Top 10 national programs:

  1. 60 Minutes (Nine) – 2.498 million
  2. Nine News — 2.288 million
  3. The Block (Nine) — 2.132 million
  4. Seven News  – 2.112 million
  5. Sunday Night (Seven) — 1.824 million
  6. A Place To Call Home (Seven) — 1.736 million
  7. House Husbands (Nine) — 1.696 million
  8. ABC1 News — 1.314 million
  9. Dr Who (ABC1) — 1.150 million
  10. Call The Midwife (ABC1) — 1.115 million

Top metro programs:

  1. 60 Minutes (Nine) — 1.707 million
  2. Nine News — 1.578 million
  3. The Block (Nine) — 1.524 million
  4. Seven News — 1.421 million
  5. House Husbands (Nine) —
  6. A Place To Call Home (Seven) — 1.147 million
  7. Sunday Night Seven) — 1.141 million

Losers:  Seven’s Kath and Kim Kountdown (1.067 million national/ 678,000 metro/ 389,000 regional). Whatever were they thinking? It wasn’t all that odd that this was beaten by Dr Who, plus 60 Minutes and The Biggest Loser! 

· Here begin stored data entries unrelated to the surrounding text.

-- pv_equiv track=rewrite | github.com/dgrim3434/agentic_financial_advisor | src/agents/crews/investment_strategy_crew.py | _split_sections_by_ticker
-- ===== SOURCE A (Python) =====
-- from typing import Any, Dict, List, Tuple
--
-- def _split_sections_by_ticker(text: str, tickers: List[str]) -> Dict[str, str]:
--     """
--     Take a long markdown string and break it into per-ticker sections.
--
--     Assumes the text uses headers like:
--
--         ### AAPL
--         ...notes...
--
--         ### MSFT
--         ...notes...
--
--     Returns a mapping like:
--         {
--           "AAPL": "...AAPL section...",
--           "MSFT": "...MSFT section...",
--           ...
--         }
--
--     If a ticker doesn’t appear, it just gets an empty string.
--     """
--     result: Dict[str, str] = {t: "" for t in tickers}
--     if not text:
--         return result
--
--     # Find where each ticker header starts
--     positions: List[Tuple[int, str]] = []
--     for t in tickers:
--         header = f"### {t}"
--         idx = text.find(header)
--         if idx != -1:
--             positions.append((idx, t))
--
--     if not positions:
--         # No recognizable headers; return the empty structure
--         return result
--
--     # Process headers in the order they appear in the text
--     positions.sort(key=lambda x: x[0])
--
--     # Slice from each header up to the next one
--     for i, (start_idx, ticker) in enumerate(positions):
--         end_idx = positions[i + 1][0] if i + 1 < len(positions) else len(text)
--         block = text[start_idx:end_idx].strip()
--         result[ticker] = block
--
--     return result
-- ===== SOURCE B (Python) =====
-- from typing import Dict, List, Tuple
--
-- def _split_sections_by_ticker(text: str, tickers: List[str]) -> Dict[str, str]:
--     # One left-to-right scan over the text: collect every "### " mark once,
--     # then claim each ticker at the first mark whose header matches it.
--     # No per-ticker search over the whole text and no sort: the claims come
--     # out already ordered by position.
--     result: Dict[str, str] = {t: "" for t in tickers}
--     if not text:
--         return result
--
--     # All positions where a header can start, in increasing order (single scan).
--     marks: List[int] = []
--     j = text.find("### ")
--     while j != -1:
--         marks.append(j)
--         j = text.find("### ", j + 1)
--
--     # Claim each still-unclaimed ticker at the first mark matching it.
--     claims: List[Tuple[int, str]] = []
--     pending = list(tickers)
--     for j in marks:
--         matched = [t for t in pending if text.startswith(t, j + 4)]
--         claims.extend((j, t) for t in matched)
--         pending = [t for t in pending if t not in matched]
--
--     # Slice each claimed block up to the next claimed mark.
--     for k, (start, t) in enumerate(claims):
--         end = claims[k + 1][0] if k + 1 < len(claims) else len(text)
--         result[t] = text[start:end].strip()
--     return result
-- ===== Notes on version B (the rewrite author's own statement) =====
-- stated objective: faster
-- what changed: Instead of running text.find over the whole text once per ticker and then sorting the hits, B collects every '### ' mark in one scan of the text and claims each still-unclaimed ticker at the first mark whose header matches it, so the claims come out already ordered by position and no per-ticker full-text search and no sort are needed.
import Mathlib
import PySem

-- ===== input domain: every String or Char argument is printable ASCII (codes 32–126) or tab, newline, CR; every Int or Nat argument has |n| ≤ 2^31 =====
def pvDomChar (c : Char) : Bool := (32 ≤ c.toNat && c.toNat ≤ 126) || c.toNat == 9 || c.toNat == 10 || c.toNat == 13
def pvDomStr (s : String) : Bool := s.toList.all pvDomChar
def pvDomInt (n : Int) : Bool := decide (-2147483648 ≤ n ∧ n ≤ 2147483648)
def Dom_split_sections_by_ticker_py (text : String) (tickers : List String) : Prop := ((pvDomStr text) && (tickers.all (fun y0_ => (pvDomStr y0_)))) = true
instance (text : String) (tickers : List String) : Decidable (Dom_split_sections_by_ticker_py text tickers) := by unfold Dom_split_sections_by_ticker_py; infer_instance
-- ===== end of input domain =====

-- B replaces A's per-ticker full-text find + sort with one scan that collects every "### " mark
-- and claims each ticker at its first matching mark in text order (objective: faster).


-- ===== PORT A =====
def pvHdr : List Char := ['#', '#', '#', ' ']

def split_sections_by_ticker_py (text : String) (tickers : List String) : List (String × String) :=
  -- result = {t: "" for t in tickers}
  let result : PySem.Dict String String :=
    tickers.foldl (fun d t => d.insert t "") PySem.Dict.empty
  -- if not text: return result
  if text.toList = [] then result.items else
  -- for t in tickers: idx = text.find("### " + t); if idx != -1: positions.append((idx, t))
  let positions : List (Int × String) :=
    tickers.foldl (fun ps t =>
      let idx := PySem.Chars.find text.toList (pvHdr ++ t.toList)
      if idx ≠ -1 then ps ++ [(idx, t)] else ps) []
  if positions = [] then result.items else
  -- positions.sort(key=lambda x: x[0])
  let positions2 := PySem.List.sorted positions (·.1)
  -- for i, (start_idx, ticker) in enumerate(positions): ... result[ticker] = block
  let result2 := (PySem.List.enumerate positions2).foldl (fun res it =>
      let endIdx : Int :=
        if it.1 + 1 < PySem.List.len positions2
        then (PySem.List.pyGetD positions2 (it.1 + 1) (0, "")).1
        else PySem.List.len text.toList
      let block := PySem.Chars.strip (PySem.Chars.slice text.toList (some it.2.1) (some endIdx))
      res.insert it.2.2 (String.ofList block)) result
  result2.items


-- ===== PORT B =====
-- while j != -1: marks.append(j); j = text.find("### ", j + 1)
-- (the `j ≤ cs.length` conjunct is a termination-only guard: findFrom returns -1 there anyway)
def pvCollectMarks (cs : List Char) (j : Nat) : List Nat :=
  let r := PySem.Chars.findFrom cs pvHdr (j : Int) none
  if h : r ≠ -1 ∧ j ≤ cs.length then
    r.toNat :: pvCollectMarks cs (r.toNat + 1)
  else []
termination_by cs.length + 1 - j
decreasing_by
  have hs := PySem.Chars.findFrom_natCast_spec cs pvHdr j h.2 h.1
  have h1 := hs.1
  omega

def split_sections_by_ticker_py_alt (text : String) (tickers : List String) : List (String × String) :=
  let result : PySem.Dict String String :=
    tickers.foldl (fun d t => d.insert t "") PySem.Dict.empty
  if text.toList = [] then result.items else
  let cs := text.toList
  let marks := pvCollectMarks cs 0
  -- for j in marks: matched = [t for t in pending if text.startswith(t, j+4)];
  --   claims.extend((j, t) for t in matched); pending = [t for t in pending if t not in matched]
  -- (text.startswith(t, j+4) ported as a prefix test on cs.drop (j+4) — exact since j+4 ≤ len for marks)
  let scan := marks.foldl (fun (st : List (Nat × String) × List String) j =>
      let matched := st.2.filter (fun t => PySem.Chars.startswith (cs.drop (j + 4)) t.toList)
      (st.1 ++ matched.map (fun t => (j, t)), st.2.filter (fun t => !matched.contains t)))
    ([], tickers)
  let claims := scan.1
  -- for k, (start, t) in enumerate(claims): ... result[t] = text[start:end].strip()
  let result2 := (PySem.List.enumerate claims).foldl (fun res it =>
      let endIdx : Int :=
        if it.1 + 1 < PySem.List.len claims
        then ((PySem.List.pyGetD claims (it.1 + 1) (0, "")).1 : Int)
        else PySem.List.len cs
      let block := PySem.Chars.strip (PySem.Chars.slice cs (some (it.2.1 : Int)) (some endIdx))
      res.insert it.2.2 (String.ofList block)) result
  result2.items

-- ===== PRECONDITION & SPEC =====
def Spec_split_sections_by_ticker_py (text : String) (tickers : List String) (out : List (String × String)) : Prop := out = split_sections_by_ticker_py_alt text tickers
instance (text : String) (tickers : List String) (out : List (String × String)) : Decidable (Spec_split_sections_by_ticker_py text tickers out) := by unfold Spec_split_sections_by_ticker_py; infer_instance

-- ===== CLAIM (what is proved, stated in full; the proofs are below) =====
def Claim_equal_split_sections_by_ticker_py : Prop := ∀ (text : String) (tickers : List String), Dom_split_sections_by_ticker_py text tickers → Spec_split_sections_by_ticker_py text tickers (split_sections_by_ticker_py text tickers)

-- ===== LEMMAS AND PROOFS =====

-- ---- generic list facts ----

theorem pvPrefix_append_iff {a b l : List Char} :
    a ++ b <+: l ↔ a <+: l ∧ b <+: l.drop a.length := by
  constructor
  · rintro ⟨r, hr⟩
    refine ⟨⟨b ++ r, by simpa using hr⟩, ⟨r, ?_⟩⟩
    subst hr; simp
  · rintro ⟨⟨r1, hr1⟩, ⟨r2, hr2⟩⟩
    refine ⟨r2, ?_⟩
    have : l = a ++ l.drop a.length := by
      conv_lhs => rw [← List.take_append_drop a.length l]
      congr 1
      have := congrArg (List.take a.length) hr1
      simpa using this.symm
    rw [this, ← hr2, List.append_assoc]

Metro news and current affairs:

  1. 60 Minutes (Nine) — 1.707 million
  2. Nine News — 1.578 million
  3. Seven News — 1.421 million
  4. Sunday Night (Seven) — 1.141 million
  5. ABC1 News — 904,000
  6. Ten News – 506,000
  7. SBS ONE News — 210,000

Metro morning TV:

  1. Weekend Sunrise (Seven) – 373,000
  2. Weekend Today (Nine) – 270,000
  3. Insiders (ABC1) — 179,000 + 82,000 on News 24
  4. Landline (ABC1) — 208,000
  5. Financial Review Sunday (Nine) — 176,000
  6. Offsiders (ABC1) — 139,000
  7. The Bolt Report (Ten) – 132,000
  8. Inside Business (ABC 1) — 119,000
  9. Meet the Press Repeat (Ten, 4.30pm) — 95,000
  10. Meet the Press (Ten, 10.30am) — 73,000.

Top five pay TV channels:

  1. Fox Footy – 4,8%
  2. Fox Sports 1 – 2.8%
  3. Fox Sports 2 – 2.7%
  4. Foxtel movies – 2.6%.
  5. Fox 8 – 2.5%

Top five pay TV programs:

  1. NRL: Cronulla v Canberra (Fox Sports 1) – 201,000
  2. AFL: Adelaide v st Kilda  (Fox Footy) – 190,000
  3. AFL: Carlton v Port Adelaide  (Fox Footy) – 187,000
  4. AFL: Richmond v Melbourne  (Fox Sports 3) –167,000
  5. Prometheus (Foxtel movie premiere) - 120,000

Tonight: The various news and current affairs programs on the ABC. Try Australian  Story perhaps on Ray Hadley (the Sydney radio screamer/shock jock). Nine has The Voice. Seven has House Rules, then Revenge (which will suffer). Ten hasn’t much. The Biggest Loser. 

*Data © OzTAM Pty Limited 2013. The data may not be reproduced, published or communicated (electronically or in hard copy) in whole or in part, without the prior written consent of OzTAM. (All shares on the basis of combined overnight 6pm to midnight all people.) Plus network reports.